## Information:
****************************************
theorem flag_true_count (i : Int) (L : Nat) :
    ∀ (l : List (Int × (Int × Int))) (V : List Bool), V.length = L →
    (∀ kw ∈ l, (∃ ja, PySem.List.pyIdx? L kw.2.1 = some ja) ∧
               (∃ jb, PySem.List.pyIdx? L kw.2.2 = some jb)) →
    (l.foldl (relaxStep i) (V, false)).2 = true →
    V.count true < ((l.foldl (relaxStep i) (V, false)).1).count true := by
  intro l
  induction l with
  | nil => intro V _ _ h; cases h
  | cons kw t ih =>
      intro V hlen hres h
      rw [List.foldl_cons, relaxStep_eq] at h ⊢
      by_cases hc : kw.1 ≠ i ∧
          PySem.List.pyGetD V kw.2.1 false ≠ PySem.List.pyGetD V kw.2.2 false
      · rw [if_pos hc]
        rw [relaxStep_fst i t _ true]
        have h1 := relaxEdge_fires i L V kw hlen (hres kw List.mem_cons_self) hc
        have h2 := foldRelax_count_le i t (relaxEdge i V kw)
        omega
      · rw [if_neg hc] at h ⊢
        rw [relaxEdge_id i V kw hc] at h ⊢
        exact ih V hlen (fun q hq => hres q (List.mem_cons_of_mem _ hq)) h

theorem relaxLoop_spec (i : Int) (wires : List (Int × Int)) (L : Nat) (R : Nat → Prop)
    (hres : ∀ kw ∈ PySem.List.enumerate wires,
      (∃ ja, PySem.List.pyIdx? L kw.2.1 = some ja) ∧
      (∃ jb, PySem.List.pyIdx? L kw.2.2 = some jb))
    (hkw : ∀ kw ∈ PySem.List.enumerate wires, kw.1 ≠ i →
      ∀ ja jb, PySem.List.pyIdx? L kw.2.1 = some ja → PySem.List.pyIdx? L kw.2.2 = some jb →
        (R ja → R jb) ∧ (R jb → R ja)) :
    ∀ (μ : Nat) (V : List Bool), V.count false ≤ μ → V.length = L →
    (∀ j, V.getD j false = true → R j) →
    (relaxLoop i wires V).length = L ∧
    (∀ j, V.getD j false = true → (relaxLoop i wires V).getD j false = true) ∧
    (∀ kw ∈ PySem.List.enumerate wires, kw.1 ≠ i →
      PySem.List.pyGetD (relaxLoop i wires V) kw.2.1 false =
        PySem.List.pyGetD (relaxLoop i wires V) kw.2.2 false) ∧
    (∀ j, (relaxLoop i wires V).getD j false = true → R j) := by
  intro μ
  induction μ with
  | zero =>
      intro V hμ hlen hV
      rw [relaxLoop]
      split
      · rename_i h
        exact absurd h.2 (by omega)
      · rename_i h
        have hflag : ((PySem.List.enumerate wires).foldl (relaxStep i) (V, false)).2 = false := by
          cases hfl : ((PySem.List.enumerate wires).foldl (relaxStep i) (V, false)).2 with
          | false => rfl
          | true =>
              exfalso
              have h1 := flag_true_count i L (PySem.List.enumerate wires) V hlen hres hfl
              have h2 : ((PySem.List.enumerate wires).foldl (relaxStep i) (V, false)).1.length
                  = V.length := by rw [relaxStep_fst, foldRelax_len]
              have h3 := count_bool_total V
              have h4 := count_bool_total
                ((PySem.List.enumerate wires).foldl (relaxStep i) (V, false)).1
              exact h ⟨hfl, by omega⟩
        obtain ⟨_, hbal⟩ := flag_false i (PySem.List.enumerate wires) V hflag
        exact ⟨hlen, fun j hj => hj, hbal, hV⟩
  | succ μ ih =>
      intro V hμ hlen hV
      rw [relaxLoop]
      split
      · rename_i h
        have hfst : ((PySem.List.enumerate wires).foldl (relaxStep i) (V, false)).1 =
            (PySem.List.enumerate wires).foldl (relaxEdge i) V := relaxStep_fst i _ V false
        obtain ⟨r1, r2, r3, r4⟩ := ih ((PySem.List.enumerate wires).foldl (relaxStep i) (V, false)).1
          (by omega)
          (by rw [hfst, foldRelax_len]; exact hlen)
          (by
            rw [hfst]
            exact foldRelax_sound i L R (PySem.List.enumerate wires) V hlen hres
              (fun kw hkwm => hkw kw hkwm) hV)
        refine ⟨r1, ?_, r3, r4⟩
        intro j hj
        apply r2
        rw [hfst]
        exact foldRelax_mono i _ V j hj
      · rename_i h
        have hflag : ((PySem.List.enumerate wires).foldl (relaxStep i) (V, false)).2 = false := by
          cases hfl : ((PySem.List.enumerate wires).foldl (relaxStep i) (V, false)).2 with
          | false => rfl
          | true =>
              exfalso
              have h1 := flag_true_count i L (PySem.List.enumerate wires) V hlen hres hfl
              have h2 : ((PySem.List.enumerate wires).foldl (relaxStep i) (V, false)).1.length
                  = V.length := by rw [relaxStep_fst, foldRelax_len]
              have h3 := count_bool_total V
              have h4 := count_bool_total
                ((PySem.List.enumerate wires).foldl (relaxStep i) (V, false)).1
              exact h ⟨hfl, by omega⟩
        obtain ⟨_, hbal⟩ := flag_false i (PySem.List.enumerate wires) V hflag
        exact ⟨hlen, fun j hj => hj, hbal, hV⟩
-- pv_equiv track=rewrite | github.com/ALTA-DE1-CHARIS-14101996/Algo-DS-Part1 | problem4/main.py | generate_primes_grid
-- ===== SOURCE A (Python) =====
-- def isPrime(n):
--   if n < 2 :
--       return False
--   else:
--     for i in range(2, n):
--         if n % i == 0:
--             return False
--     return True
--
-- def generate_primes_grid(width, height, start):
--     # grid = []
--     # start_prime = start + 1
--     # for i in range(height):
--     #     row = []
--     #     for j in range(width):
--     #         while not isPrime(start_prime):
--     #             start_prime += 1
--     #         row.append(start_prime)
--     #         start_prime += 1
--     #     grid.append(row)
--
--     # result = ""
--     # if len(str(row)) == 1:
--     #     for row in grid:
--     #         row_str = "  ".join(map(str, row))
--     #         result += row_str + "\n"
--     # else:
--     #     for row in grid:
--     #         row_str = " ".join(map(str, row))
--     #         result += row_str + "\n"
--     # return result
--     # result = ""
--     # for i in range(start, start + height):
--     #     row = []
--     #     start = start + 1
--     #     for j in range(width):
--     #         while not isPrime(start):
--     #             start += 1
--     #         row.append(start)
--     #         start += 1
--     #     if len(str(row[0])) == 1:
--     #         row_str = "  ".join(map(str, row))
--     #     else:
--     #         row_str = " ".join(map(str, row))
--     #     result += row_str + "\n"
--     # return result
--
--     result = ""
--     start = start + 1
--     for i in range(start, start + height):
--         row = []
--         for j in range(width):
--             while not isPrime(start):
--                 start += 1
--             row.append(start)
--             start += 1
--         row_str = ""
--         for idx, num in enumerate(row):
--             if idx == 0:
--                 row_str += str(num)
--             elif len(str(num)) == 1:
--                 row_str += "  " + str(num)
--             else:
--                 row_str += " " + str(num)
--         result += row_str + "\n"
--     return result
-- ===== SOURCE B (Python) =====
-- def _is_prime(n):
--     if n < 2:
--         return False
--     i = 2
--     while i * i <= n:
--         if n % i == 0:
--             return False
--         i += 1
--     return True
--
--
-- def generate_primes_grid(width, height, start):
--     w = width if width > 0 else 0
--     h = height if height > 0 else 0
--     # phase 1: the w*h consecutive primes strictly greater than start, flat
--     primes = []
--     p = start + 1
--     while len(primes) < w * h:
--         if _is_prime(p):
--             primes.append(p)
--         p += 1
--     # phase 2: chunk into h rows of w and format each row
--     out = []
--     for r in range(h):
--         row = primes[r * w:(r + 1) * w]
--         cells = [str(row[0])] if row else []
--         for num in row[1:]:
--             cells.append(('  ' if len(str(num)) == 1 else ' ') + str(num))
--         out.append(''.join(cells) + '\n')
--     return ''.join(out)
-- ===== Notes on version B (the rewrite author's own statement) =====
-- stated objective: faster
-- what changed: A interleaves prime generation with row building and tests primality by trial division over all of range(2,n); B first collects the width*height consecutive primes above start into one flat list using a divisor test that stops at i*i>n, then chunks that list into rows and formats them in a separate pass.
import Mathlib
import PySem
-- A's result characterised structurally on the character list.
def pvSpecA : List Char → Int → List (String × String × Int × Int)
  | [], _ => []
  | c :: r, p =>
    if es_alpha c then
      (if es_palabra_reservada (String.ofList ((c :: r).takeWhile pvNoSep)) then
        [("PALABRA_RESERVADA", String.ofList ((c :: r).takeWhile pvNoSep), p,
          p + ((((c :: r).takeWhile pvNoSep).length : Int)) - 1)]
      else []) ++
      pvSpecA ((c :: r).drop ((c :: r).takeWhile pvNoSep).length)
        (p + ((((c :: r).takeWhile pvNoSep).length : Int)))
    else pvSpecA r (p + 1)
termination_by l _ => l.length
decreasing_by
  · have : pvNoSep c = true := es_alpha_noSep c (by assumption)
    simp [this, List.length_drop]
  · simp

-- B's chunk list characterised structurally.
def pvChunksR : List Char → Int → List (Int × List Char)
  | [], _ => []
  | c :: r, p =>
    if pvNoSep c then
      (p, (c :: r).takeWhile pvNoSep) ::
      pvChunksR ((c :: r).drop ((c :: r).takeWhile pvNoSep).length)
        (p + ((((c :: r).takeWhile pvNoSep).length : Int)))
    else pvChunksR r (p + 1)
termination_by l _ => l.length
decreasing_by
  · simp [*, List.length_drop]
  · simp

-- the per-chunk step of B's second phase
def pvProcesa (pc : Int × List Char) : List (String × String × Int × Int) :=
  match pc.2.findIdx? pvEsLetra with
  | some j =>
    let lex := String.ofList (pc.2.drop j)
    if PySem.Set.contains pvReservadas lex then
      [("PALABRA_RESERVADA", lex, pc.1 + (j : Int), pc.1 + (pc.2.length : Int) - 1)]
    else []
  | none => []

-- B's first-phase fold body, named for the proofs (definitionally the lambda in pvTrocear).
def pvGoB (st : List Char × List (Int × List Char)) (kc : Int × Char) :
    List Char × List (Int × List Char) :=
  if kc.2 == ' ' || kc.2 == '\n' then
    ([], if st.1.isEmpty then st.2 else st.2 ++ [(kc.1 - (st.1.length : Int), st.1)])
  else (st.1 ++ [kc.2], st.2)

-- the state of B's first phase, as a structural recursion (pending run a)
def pvChunksP : List Char → Int → List Char → List (Int × List Char)
  | [], k, a => if a.isEmpty then [] else [(k - (a.length : Int), a)]
  | c :: r, k, a =>
    if c == ' ' || c == '\n' then
      (if a.isEmpty then [] else [(k - (a.length : Int), a)]) ++ pvChunksP r (k + 1) []
    else pvChunksP r (k + 1) (a ++ [c])

theorem pvInnerA_eq (s : List Char) : ∀ (fuel i : Nat), s.length - i ≤ fuel →
    pvInnerA s fuel i = i + ((s.drop i).takeWhile pvNoSep).length := by
  intro fuel
  induction fuel with
  | zero =>
    intro i hf
    rw [pvInnerA, List.drop_eq_nil_of_le (by omega), List.takeWhile_nil]
    simp
  | succ fuel ih =>
    intro i hf
    by_cases h : i < s.length
    · have hdrop : s.drop i = s[i] :: s.drop (i + 1) := List.drop_eq_getElem_cons h
      by_cases hc : (s[i] == ' ' || s[i] == '\n') = true
      · rw [pvInnerA, dif_pos h, if_pos hc, hdrop]
        simp [pvNoSep, hc]
      · rw [pvInnerA, dif_pos h, if_neg hc, ih (i + 1) (by omega)]
        conv_rhs => rw [hdrop, List.takeWhile_cons]
        rw [show pvNoSep s[i] = true from by simp [pvNoSep, hc]]
        simp only [if_true, List.length_cons]
        omega
    · rw [pvInnerA, dif_neg h, List.drop_eq_nil_of_le (by omega), List.takeWhile_nil]
      simp

theorem pvLoopA_eq (s : List Char) : ∀ (fuel i : Nat)
    (acc : List (String × String × Int × Int)), s.length - i ≤ fuel →
    pvLoopA s fuel i acc = acc ++ pvSpecA (s.drop i) (i : Int) := by
  intro fuel
  induction fuel with
  | zero =>
    intro i acc hf
    rw [pvLoopA, List.drop_eq_nil_of_le (by omega), pvSpecA]
    simp
  | succ fuel ih =>
    intro i acc hf
    by_cases h : i < s.length
    · have hdrop : s.drop i = s[i] :: s.drop (i + 1) := List.drop_eq_getElem_cons h
      by_cases ha : es_alpha s[i] = true
      · have hfin : pvInnerA s (s.length - i) i =
            i + ((s.drop i).takeWhile pvNoSep).length := pvInnerA_eq s (s.length - i) i (le_refl _)
        have htpos : 0 < ((s.drop i).takeWhile pvNoSep).length := by
          rw [hdrop, List.takeWhile_cons, es_alpha_noSep _ ha]
          simp
        have hgt : i < pvInnerA s (s.length - i) i := by omega
        have hlex : PySem.List.slice s (some (i : Int))
            (some ((pvInnerA s (s.length - i) i : Nat) : Int)) =
            (s.drop i).takeWhile pvNoSep := by
          rw [PySem.List.slice_toNat s (a := (i : Int))
            (b := ((pvInnerA s (s.length - i) i : Nat) : Int)) (by positivity) (by positivity)]
          simp only [Int.toNat_natCast, hfin]
          rw [show i + ((s.drop i).takeWhile pvNoSep).length - i =
            ((s.drop i).takeWhile pvNoSep).length from by omega]
          exact pv_take_takeWhile pvNoSep (s.drop i)
        rw [pvLoopA, dif_pos h, if_pos ha]
        rw [ih (pvInnerA s (s.length - i) i) _ (by omega)]
        have hdropfin : s.drop (pvInnerA s (s.length - i) i) =
            (s.drop i).drop ((s.drop i).takeWhile pvNoSep).length := by
          rw [List.drop_drop, hfin]
        conv_rhs => rw [hdrop]
        rw [pvSpecA, if_pos ha, ← hdrop]
        rw [hlex, hdropfin]
        have hcast : ((pvInnerA s (s.length - i) i : Nat) : Int) =
            (i : Int) + (((s.drop i).takeWhile pvNoSep).length : Int) := by
          rw [hfin]; push_cast; ring
        rw [hcast]
        split <;> simp
      · rw [pvLoopA, dif_pos h, if_neg ha]
        rw [ih (i + 1) acc (by omega)]
        conv_rhs => rw [hdrop]
        rw [pvSpecA, if_neg ha]
        push_cast
        rfl
    · rw [pvLoopA, dif_neg h, List.drop_eq_nil_of_le (by omega), pvSpecA]
      simp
****************************************
## Exercise requirements:
Each line of the records above that holds the word "cells" should be counted, and only the final number stated.

## Answer below:
3